**What you have to do:**
Pull each line with the string "rewrite" from the entries.

#### Input records ####

-- pv_equiv track=rewrite | github.com/ChickChicky/switch8 | solve.py | get_moves_part
-- ===== SOURCE A (Python) =====
-- board:  list[int] = [ 1, 1, 1, 1, 0, 2, 2, 2, 2 ]
--
-- def get_moves_part(board:list[int]) -> list[(int,int)]:
--     moves: list[(int,int)] = []
--     for i, p in enumerate(board):
--         if p == 1 and i < len(board)-1:
--             if board[i+1] == 0:
--                 moves.append((i,i+1))
--             elif i < len(board)-2 and board[i+1] == 2 and board[i+2] == 0:
--                 moves.append((i,i+2))
--     return moves
-- ===== SOURCE B (Python) =====
-- def _merge(steps, jumps):
--     out = []
--     a = 0
--     b = 0
--     while a < len(steps) and b < len(jumps):
--         if steps[a][0] < jumps[b][0]:
--             out.append(steps[a])
--             a += 1
--         else:
--             out.append(jumps[b])
--             b += 1
--     out.extend(steps[a:])
--     out.extend(jumps[b:])
--     return out
--
-- def get_moves_part(board: list[int]) -> list[(int, int)]:
--     n = len(board)
--     steps = [(i, i + 1) for i in range(n - 1)
--              if board[i] == 1 and board[i + 1] == 0]
--     jumps = [(i, i + 2) for i in range(n - 2)
--              if board[i] == 1 and board[i + 1] == 2 and board[i + 2] == 0]
--     return _merge(steps, jumps)
-- ===== Notes on version B (the rewrite author's own statement) =====
-- stated objective: alternative
-- what changed: B works in three stages instead of A's single conditional scan: one comprehension collects all step moves, a second collects all jump moves, and a recursive two-pointer merge on the source index interleaves them; this yields A's order because step and jump conditions are mutually exclusive at each index and both lists are sorted by source.
import Mathlib
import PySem

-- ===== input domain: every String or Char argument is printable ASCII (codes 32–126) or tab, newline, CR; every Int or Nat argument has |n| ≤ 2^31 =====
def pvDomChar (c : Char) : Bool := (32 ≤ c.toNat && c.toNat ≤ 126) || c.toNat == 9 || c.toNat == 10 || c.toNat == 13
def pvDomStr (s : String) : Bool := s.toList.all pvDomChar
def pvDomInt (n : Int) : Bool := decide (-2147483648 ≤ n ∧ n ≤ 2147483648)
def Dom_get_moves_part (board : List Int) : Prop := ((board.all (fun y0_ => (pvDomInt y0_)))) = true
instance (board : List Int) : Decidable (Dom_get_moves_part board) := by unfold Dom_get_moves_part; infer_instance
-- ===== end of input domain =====

-- B builds the step moves and the jump moves in two separate comprehensions and merges the
-- two sorted lists by source index (alternative staged decomposition; same result and order).

-- ===== PORT A =====
def get_moves_part (board : List Int) : List (Int × Int) :=
  (PySem.List.enumerate board).foldl (fun moves ip =>
    if ip.2 = 1 ∧ ip.1 < (board.length : Int) - 1 then
      if PySem.List.pyGetD board (ip.1 + 1) 0 = 0 then moves ++ [(ip.1, ip.1 + 1)]
      else if ip.1 < (board.length : Int) - 2 ∧ PySem.List.pyGetD board (ip.1 + 1) 0 = 2
              ∧ PySem.List.pyGetD board (ip.1 + 2) 0 = 0 then moves ++ [(ip.1, ip.1 + 2)]
      else moves
    else moves) []

-- ===== PORT B =====
-- _merge of Source B: recursive two-pointer merge of two lists of moves by source index
def pvMergeB : List (Int × Int) → List (Int × Int) → List (Int × Int)
  | [], ys => ys
  | x :: xs, [] => x :: xs
  | x :: xs, y :: ys =>
    if x.1 < y.1 then x :: pvMergeB xs (y :: ys) else y :: pvMergeB (x :: xs) ys
termination_by xs ys => xs.length + ys.length

def get_moves_part_alt (board : List Int) : List (Int × Int) :=
  let n : Int := board.length
  let steps := ((PySem.List.pyRange 0 (n - 1) 1).filter (fun i =>
      PySem.List.pyGetD board i 0 == 1 && PySem.List.pyGetD board (i + 1) 0 == 0)).map
      (fun i => (i, i + 1))
  let jumps := ((PySem.List.pyRange 0 (n - 2) 1).filter (fun i =>
      PySem.List.pyGetD board i 0 == 1 && PySem.List.pyGetD board (i + 1) 0 == 2
        && PySem.List.pyGetD board (i + 2) 0 == 0)).map
      (fun i => (i, i + 2))
  pvMergeB steps jumps

-- ===== PRECONDITION & SPEC =====
def Spec_get_moves_part (board : List Int) (out : List (Int × Int)) : Prop := out = get_moves_part_alt board
instance (board : List Int) (out : List (Int × Int)) : Decidable (Spec_get_moves_part board out) := by unfold Spec_get_moves_part; infer_instance

-- ===== CLAIM (what is proved, stated in full; the proofs are below) =====
def Claim_equal_get_moves_part : Prop := ∀ (board : List Int), Dom_get_moves_part board → Spec_get_moves_part board (get_moves_part board)

-- ===== LEMMAS AND PROOFS =====

-- the move emitted with source at position k, given the cell x at k and the cells after it
def pvEmit (k : Nat) (x : Int) : List Int → List (Int × Int)
  | [] => []
  | [y] => if x = 1 ∧ y = 0 then [((k : Int), (k : Int) + 1)] else []
  | y :: z :: _ =>
    if x = 1 ∧ y = 0 then [((k : Int), (k : Int) + 1)]
    else if x = 1 ∧ y = 2 ∧ z = 0 then [((k : Int), (k : Int) + 2)]
    else []

-- all moves whose source lies in the suffix s that starts at position k
def pvM (k : Nat) : List Int → List (Int × Int)
  | [] => []
  | x :: rest => pvEmit k x rest ++ pvM (k + 1) rest

-- the step move (resp. jump move) emitted at position k, separately
def pvStepE (k : Nat) (x : Int) : List Int → List (Int × Int)
  | [] => []
  | y :: _ => if x = 1 ∧ y = 0 then [((k : Int), (k : Int) + 1)] else []

def pvJumpE (k : Nat) (x : Int) : List Int → List (Int × Int)
  | y :: z :: _ => if x = 1 ∧ y = 2 ∧ z = 0 then [((k : Int), (k : Int) + 2)] else []
  | _ => []

def pvSteps (k : Nat) : List Int → List (Int × Int)
  | [] => []
  | x :: r => pvStepE k x r ++ pvSteps (k + 1) r

def pvJumps (k : Nat) : List Int → List (Int × Int)
  | [] => []
  | x :: r => pvJumpE k x r ++ pvJumps (k + 1) r

lemma pvGetFwd (pre s : List Int) (c : Nat) :
    PySem.List.pyGetD (pre ++ s) ((pre.length : Int) + (c : Int)) 0 = s.getD c 0 := by
  have h : (pre.length : Int) + (c : Int) = ((pre.length + c : Nat) : Int) := by push_cast; ring
  rw [h, PySem.List.pyGetD_natCast]
  rw [List.getD_eq_getElem?_getD, List.getD_eq_getElem?_getD,
    List.getElem?_append_right (by omega : pre.length ≤ pre.length + c)]
  congr 2
  omega

lemma pvStepA (pre : List Int) (x : Int) (rest : List Int) (acc : List (Int × Int)) :
    (if x = 1 ∧ (pre.length : Int) < (pre.length : Int) + ((rest.length : Int) + 1) - 1 then
      if PySem.List.pyGetD (pre ++ x :: rest) ((pre.length : Int) + 1) 0 = 0 then
        acc ++ [((pre.length : Int), (pre.length : Int) + 1)]
      else if (pre.length : Int) < (pre.length : Int) + ((rest.length : Int) + 1) - 2
              ∧ PySem.List.pyGetD (pre ++ x :: rest) ((pre.length : Int) + 1) 0 = 2
              ∧ PySem.List.pyGetD (pre ++ x :: rest) ((pre.length : Int) + 2) 0 = 0 then
        acc ++ [((pre.length : Int), (pre.length : Int) + 2)]
      else acc
    else acc) = acc ++ pvEmit pre.length x rest := by
  have g1 : PySem.List.pyGetD (pre ++ x :: rest) ((pre.length : Int) + 1) 0 = (x :: rest).getD 1 0 := by
    simpa using pvGetFwd pre (x :: rest) 1
  have g2 : PySem.List.pyGetD (pre ++ x :: rest) ((pre.length : Int) + 2) 0 = (x :: rest).getD 2 0 := by
    simpa using pvGetFwd pre (x :: rest) 2
  rcases rest with _ | ⟨y, rest1⟩
  · simp only [pvEmit]
    rw [if_neg (by simp only [List.length_nil, Nat.cast_zero]; omega)]
    simp
  · rcases rest1 with _ | ⟨z, rest2⟩
    · simp only [g1, g2, List.getD, pvEmit] at *
      simp only [List.getElem?_cons_succ, List.getElem?_cons_zero, Option.getD_some] at *
      split_ifs with h1 h2 h3 <;> simp_all <;> omega
    · simp only [g1, g2, List.getD, pvEmit] at *
      simp only [List.getElem?_cons_succ, List.getElem?_cons_zero, Option.getD_some] at *
      split_ifs with h1 h2 h3 h4 h5 <;> simp_all <;> omega

lemma pvA_loop (board : List Int) :
    ∀ (s pre : List Int), board = pre ++ s → ∀ (acc : List (Int × Int)),
    (PySem.List.enumerate s ((pre.length : Nat) : Int)).foldl (fun moves ip =>
      if ip.2 = 1 ∧ ip.1 < (board.length : Int) - 1 then
        if PySem.List.pyGetD board (ip.1 + 1) 0 = 0 then moves ++ [(ip.1, ip.1 + 1)]
        else if ip.1 < (board.length : Int) - 2 ∧ PySem.List.pyGetD board (ip.1 + 1) 0 = 2
                ∧ PySem.List.pyGetD board (ip.1 + 2) 0 = 0 then moves ++ [(ip.1, ip.1 + 2)]
        else moves
      else moves) acc
    = acc ++ pvM pre.length s := by
  intro s
  induction s with
  | nil =>
    intro pre h acc
    simp [pvM, PySem.List.enumerate_nil]
  | cons x rest ih =>
    intro pre hb acc
    subst hb
    rw [PySem.List.enumerate_cons, List.foldl_cons]
    have ih' := ih (pre ++ [x]) (by simp)
    simp only [List.length_append, List.length_cons, List.length_nil, Nat.cast_add,
      Nat.cast_one, Nat.zero_add] at ih' ⊢
    rw [ih', pvStepA]
    simp [pvM, List.append_assoc]

-- pvEmit splits into the (mutually exclusive) step and jump emissions
lemma pvEmit_eq (k : Nat) (x : Int) (rest : List Int) :
    pvEmit k x rest = pvStepE k x rest ++ pvJumpE k x rest := by
  rcases rest with _ | ⟨y, _ | ⟨z, r⟩⟩
  · rfl
  · simp only [pvEmit, pvStepE, pvJumpE]; split_ifs <;> simp
  · simp only [pvEmit, pvStepE, pvJumpE]
    split_ifs <;> (try (exfalso; omega)) <;> simp

lemma pvEmit_cases (k : Nat) (x : Int) (rest : List Int) :
    (pvStepE k x rest = [] ∧ pvJumpE k x rest = [])
    ∨ (pvStepE k x rest = [((k : Int), (k : Int) + 1)] ∧ pvJumpE k x rest = [])
    ∨ (pvStepE k x rest = [] ∧ pvJumpE k x rest = [((k : Int), (k : Int) + 2)]) := by
  rcases rest with _ | ⟨y, _ | ⟨z, r⟩⟩
  · simp [pvStepE, pvJumpE]
  · simp only [pvStepE, pvJumpE]; split_ifs <;> simp
  · simp only [pvStepE, pvJumpE]
    split_ifs <;> (try (exfalso; omega)) <;> simp

lemma pvSteps_key : ∀ (s : List Int) (k : Nat) (p : Int × Int), p ∈ pvSteps k s → (k : Int) ≤ p.1 := by
  intro s
  induction s with
  | nil => intro k p hp; simp [pvSteps] at hp
  | cons x r ih =>
    intro k p hp
    simp only [pvSteps, List.mem_append] at hp
    rcases hp with hp | hp
    · rcases r with _ | ⟨y, t⟩ <;> simp only [pvStepE] at hp
      · simp at hp
      · split_ifs at hp <;> simp_all
    · have := ih (k + 1) p hp
      push_cast at this ⊢
      omega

####

**Reply:**
-- pv_equiv track=rewrite | github.com/ChickChicky/switch8 | solve.py | get_moves_part
-- ===== Notes on version B (the rewrite author's own statement) =====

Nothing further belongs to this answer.